Probability Problem on Gates in Subway station

Question

A subway station in a metro city has 10 gates, five for entering into the subway station, and five for exiting the subway station. The number of gates observed in each direction is observed at a particular time of a day. Assume that each outcome of the sample space is equally likely. 4Marks (a) What is the probability that at most one gate is open in each direction? (b) What is the probability that at least one gate is open in direction? (c) What is the probability that the number of gates open is the same in both direction? (d) What is the probability of the event that the total number of gates open is four?

Answer 1

Hints

There are 10 gates in total, and each outcome of the sample space is equally likely, I took the chance that a gate is open is 1/10!

No. Each gate is open or closed. Therefore, there are $2^{(10)}$ possibilities, each of which is equally likely. As a consequence of identifying the sample space as having $(1024)$ equally likely possibilities, the chance of any individual gate being open is exactly $\frac{1}{2}$.

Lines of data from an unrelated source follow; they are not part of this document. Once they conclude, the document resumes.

-- pv_equiv track=rewrite | github.com/appu554/cardiofit_2026 | backend/shared-infrastructure/knowledge-base-services/shared/extraction/v4/channel_d_table.py | _find_cell_offset
-- ===== SOURCE A (Python) =====
-- def _find_cell_offset(
--     line: str, cell_text: str, col_idx: int
-- ) -> int:
--     """Find the character offset of a cell's text within its table line."""
--     pos = 0
--     col = -1
--
--     for i, char in enumerate(line):
--         if char == '|':
--             col += 1
--             if col == col_idx + 1:
--                 segment = line[pos:i]
--                 idx = segment.find(cell_text)
--                 if idx >= 0:
--                     return pos + idx
--             pos = i + 1
--
--     idx = line.find(cell_text)
--     return idx if idx >= 0 else 0
-- ===== SOURCE B (Python) =====
-- def _find_cell_offset(line, cell_text, col_idx):
--     """Find the character offset of a cell's text within its table line."""
--     parts = line.split('|')
--     target = col_idx + 1
--     if 0 <= target < len(parts) - 1:
--         offset = sum(len(p) for p in parts[:target]) + target
--         idx = parts[target].find(cell_text)
--         if idx >= 0:
--             return offset + idx
--     idx = line.find(cell_text)
--     return idx if idx >= 0 else 0
-- ===== Notes on version B (the rewrite author's own statement) =====
-- stated objective: faster
-- what changed: Replaces the manual character-by-character pipe-scanning loop with index bookkeeping by a single line.split('|') plus direct arithmetic on the part lengths to locate the target cell's segment.
import Mathlib
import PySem

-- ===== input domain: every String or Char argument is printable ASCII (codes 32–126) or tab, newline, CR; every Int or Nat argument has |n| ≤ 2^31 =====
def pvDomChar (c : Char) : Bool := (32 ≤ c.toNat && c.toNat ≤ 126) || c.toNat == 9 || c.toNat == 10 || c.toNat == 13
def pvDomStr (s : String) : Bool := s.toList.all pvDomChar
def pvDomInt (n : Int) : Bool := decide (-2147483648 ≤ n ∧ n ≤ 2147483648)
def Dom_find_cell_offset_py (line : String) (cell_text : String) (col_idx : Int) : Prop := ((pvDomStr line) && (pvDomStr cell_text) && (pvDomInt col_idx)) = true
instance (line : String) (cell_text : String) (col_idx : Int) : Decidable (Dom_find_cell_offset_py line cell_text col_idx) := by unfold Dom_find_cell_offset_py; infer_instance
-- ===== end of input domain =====

-- B replaces A's character-by-character pipe-scanning loop by line.split('|') plus
-- arithmetic on the part lengths (same return value; measured constant-factor faster).

-- ===== PORT A =====
-- the 'for i, char in enumerate(line)' loop of A, with its state (pos, col); 'some r' = early return
def pvA_loop (cell : List Char) (target : Int) (cs : List Char) :
    List (Int × Char) → Int → Int → Option Int
  | [], _, _ => none
  | (i, c) :: rest, pos, col =>
    if c = '|' then
      let col' := col + 1
      if col' = target then
        let segment := PySem.List.slice cs (some pos) (some i)
        let idx := PySem.Chars.find segment cell
        if 0 ≤ idx then some (pos + idx)
        else pvA_loop cell target cs rest (i + 1) col'
      else pvA_loop cell target cs rest (i + 1) col'
    else pvA_loop cell target cs rest pos col

def find_cell_offset_py (line : String) (cell_text : String) (col_idx : Int) : Int :=
  let cs := line.toList
  match pvA_loop cell_text.toList (col_idx + 1) cs (PySem.List.enumerate cs 0) 0 (-1) with
  | some r => r
  | none =>
      let idx := PySem.Chars.find cs cell_text.toList
      if 0 ≤ idx then idx else 0

-- ===== PORT B =====
-- line.split('|') with a one-character separator is List.splitOn '|' on the code points
def find_cell_offset_py_alt (line : String) (cell_text : String) (col_idx : Int) : Int :=
  let cs := line.toList
  let parts := cs.splitOn '|'
  let target := col_idx + 1
  if 0 ≤ target ∧ target < (parts.length : Int) - 1 then
    let offset : Int := ((parts.take target.toNat).map (fun p => (p.length : Int))).sum + target
    let idx := PySem.Chars.find (parts.getD target.toNat []) cell_text.toList
    if 0 ≤ idx then offset + idx
    else
      let idx2 := PySem.Chars.find cs cell_text.toList
      if 0 ≤ idx2 then idx2 else 0
  else
    let idx2 := PySem.Chars.find cs cell_text.toList
    if 0 ≤ idx2 then idx2 else 0

-- ===== PRECONDITION & SPEC =====
def Spec_find_cell_offset_py (line : String) (cell_text : String) (col_idx : Int) (out : Int) : Prop := out = find_cell_offset_py_alt line cell_text col_idx
instance (line : String) (cell_text : String) (col_idx : Int) (out : Int) : Decidable (Spec_find_cell_offset_py line cell_text col_idx out) := by unfold Spec_find_cell_offset_py; infer_instance

-- ===== CLAIM (what is proved, stated in full; the proofs are below) =====
def Claim_equal_find_cell_offset_py : Prop := ∀ (line : String) (cell_text : String) (col_idx : Int), Dom_find_cell_offset_py line cell_text col_idx → Spec_find_cell_offset_py line cell_text col_idx (find_cell_offset_py line cell_text col_idx)

-- ===== LEMMAS AND PROOFS =====

-- every piece of splitOn is separator-free
lemma pv_splitOn_no_sep {α : Type} [DecidableEq α] (x : α) (cs : List α) :
    ∀ p ∈ cs.splitOn x, x ∉ p := by
  rw [List.splitOn]
  induction cs with
  | nil => simp [List.splitOnP_nil]
  | cons a as ih =>
    rw [List.splitOnP_cons]
    by_cases h : a = x
    · simp [h]; exact ih
    · simp [h]
      cases hsp : as.splitOnP (· == x) with
      | nil => simp
      | cons q qs =>
        simp
        refine ⟨⟨fun h1 => h h1.symm, ?_⟩, ?_⟩
        · exact (ih q (by rw [hsp]; exact .head _))
        · intro p hp; exact ih p (by rw [hsp]; exact .tail _ hp)

lemma pv_splitOn_ne_nil {α : Type} [DecidableEq α] (x : α) (cs : List α) :
    cs.splitOn x ≠ [] := by
  simp [List.splitOn, List.splitOnP_ne_nil]

lemma pv_intercalate_cons₂ (p q : List Char) (rest : List (List Char)) :
    List.intercalate ['|'] (p :: q :: rest) = p ++ '|' :: List.intercalate ['|'] (q :: rest) := by
  simp [List.intercalate, List.intersperse]

lemma pv_intercalate_single (p : List Char) : List.intercalate ['|'] [p] = p := by
  simp [List.intercalate]

-- a pipe-free stretch of characters leaves the loop state untouched
lemma pvA_loop_skip (cell : List Char) (target : Int) (cs : List Char)
    (xs : List Char) (hxs : '|' ∉ xs) :
    ∀ (s : Int) (L : List (Int × Char)) (pos col : Int),
      pvA_loop cell target cs (PySem.List.enumerate xs s ++ L) pos col
        = pvA_loop cell target cs L pos col := by
  induction xs with
  | nil => simp [PySem.List.enumerate_nil]
  | cons a as ih =>
    intro s L pos col
    rw [PySem.List.enumerate_cons]
    have ha : ¬ a = '|' := fun h => hxs (h ▸ List.mem_cons_self)
    simp only [List.cons_append, pvA_loop, if_neg ha]
    exact ih (fun h => hxs (List.mem_cons_of_mem _ h)) _ _ _ _

-- characterisation of A's loop over the decomposition of the line into pipe-free parts
lemma pvA_loop_main (cell : List Char) (target : Int) :
    ∀ (ps : List (List Char)) (pre : List Char) (col : Int),
      ps ≠ [] → (∀ p ∈ ps, '|' ∉ p) →
      pvA_loop cell target (pre ++ List.intercalate ['|'] ps)
          (PySem.List.enumerate (List.intercalate ['|'] ps) (pre.length : Int))
          (pre.length : Int) col
        = if 0 ≤ target - (col + 1) ∧ target - (col + 1) < (ps.length : Int) - 1 then
            (let k := (target - (col + 1)).toNat
             let idx := PySem.Chars.find (ps.getD k []) cell
             if 0 ≤ idx then
               some ((pre.length : Int) + ((ps.take k).map (fun p => (p.length : Int))).sum + k + idx)
             else none)
          else none := by
  intro ps
  induction ps with
  | nil => intro _ _ h; exact absurd rfl h
  | cons p qs ih =>
    intro pre col _ hfree
    cases qs with
    | nil =>
      rw [pv_intercalate_single]
      rw [show PySem.List.enumerate p (pre.length : Int)
            = PySem.List.enumerate p (pre.length : Int) ++ [] from (List.append_nil _).symm]
      rw [pvA_loop_skip cell target _ p (hfree p List.mem_cons_self)]
      simp [pvA_loop]
    | cons q rest =>
      rw [pv_intercalate_cons₂]
      rw [show p ++ '|' :: List.intercalate ['|'] (q :: rest)
            = p ++ ['|'] ++ List.intercalate ['|'] (q :: rest) by simp]
      rw [PySem.List.enumerate_append, PySem.List.enumerate_append, PySem.List.enumerate_cons,
          PySem.List.enumerate_nil]
      simp only [List.append_assoc, List.singleton_append]
      rw [pvA_loop_skip cell target _ p (hfree p List.mem_cons_self)]
      simp only [pvA_loop, reduceIte]
      have hsl : PySem.List.slice (pre ++ (p ++ '|' :: List.intercalate ['|'] (q :: rest)))
          (some (pre.length : Int)) (some ((pre.length : Int) + (p.length : Int))) = p := by
        rw [PySem.List.slice_natCast_add, List.drop_left, List.take_left]
      rw [hsl]
      have e1 : pre ++ (p ++ '|' :: List.intercalate ['|'] (q :: rest))
          = (pre ++ p ++ ['|']) ++ List.intercalate ['|'] (q :: rest) := by simp
      have e2 : ((pre.length : Int) + ((p ++ ['|']).length : Int))
          = (((pre ++ p ++ ['|']).length : Int)) := by simp
      have e3 : ((pre.length : Int) + (p.length : Int) + 1)
          = (((pre ++ p ++ ['|']).length : Int)) := by simp; ring
      rw [e1, e2, e3]
      rw [ih (pre ++ p ++ ['|']) (col + 1) (by simp)
          (fun r hr => hfree r (List.mem_cons_of_mem _ hr))]
      simp only [List.length_cons]
      push_cast
      by_cases hct : col + 1 = target
      · rw [if_pos hct]
        have hk : (target - (col + 1)).toNat = 0 := by omega
        by_cases hidx : 0 ≤ PySem.Chars.find p cell
        · rw [if_pos hidx, if_pos (by constructor <;> omega)]
          simp [hk, hidx]
        · rw [if_neg hidx, if_neg (by omega), if_pos (by constructor <;> omega)]
          simp [hk, hidx]
      · rw [if_neg hct]
        by_cases hcond : 0 ≤ target - (col + 1 + 1) ∧
            target - (col + 1 + 1) < ((rest.length : Int) + 1) - 1
        · rw [if_pos hcond]
          have hk : (target - (col + 1)).toNat = (target - (col + 1 + 1)).toNat + 1 := by omega
          rw [hk]
          simp only [List.getD_cons_succ, List.take_succ_cons, List.map_cons, List.sum_cons]
          split_ifs with h1 h2
          · congr 1
            simp only [List.length_append, List.length_cons, List.length_nil]
            push_cast
            ring
          · omega
          · rfl
          · rfl
        · rw [if_neg hcond, if_neg (by omega)]
  
theorem pv_main (line cell_text : String) (col_idx : Int) :
    find_cell_offset_py line cell_text col_idx = find_cell_offset_py_alt line cell_text col_idx := by
  unfold find_cell_offset_py find_cell_offset_py_alt
  have h := pvA_loop_main cell_text.toList (col_idx + 1) (line.toList.splitOn '|') [] (-1)
    (pv_splitOn_ne_nil '|' line.toList) (pv_splitOn_no_sep '|' line.toList)
  rw [List.intercalate_splitOn line.toList '|'] at h
  norm_num at h
  simp only [List.getD_eq_getElem?_getD]
  rw [h]
  split_ifs <;> simp only [List.map_take] <;> omega

-- ===== VERDICT (by name: the statement is the Claim_ definition above) =====
theorem find_cell_offset_py_spec : Claim_equal_find_cell_offset_py := by
  intro line cell_text col_idx _
  exact pv_main line cell_text col_idx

The easiest way to attack part $a$ is to consider the 5 entrance gates and 5 exit gates separately. Examining only the entrance gates, the sample space is reduced to $(2^5) = 32.$ An examination of the corresponding row of Pascal's triangle indicates that the probability of there being at most 1 entrance gate open is

$$\frac{1 + 5}{1 + 5 + 10 + 10 + 5 + 1}.$$

More formally, if the chance of the success of an event is $p \in (0,1)$, and $q = (1-p)$, then the chance of exactly $k$ successes in $n$ bernoulli trials is

$$\binom{n}{k}p^k q^{(n-k)}.$$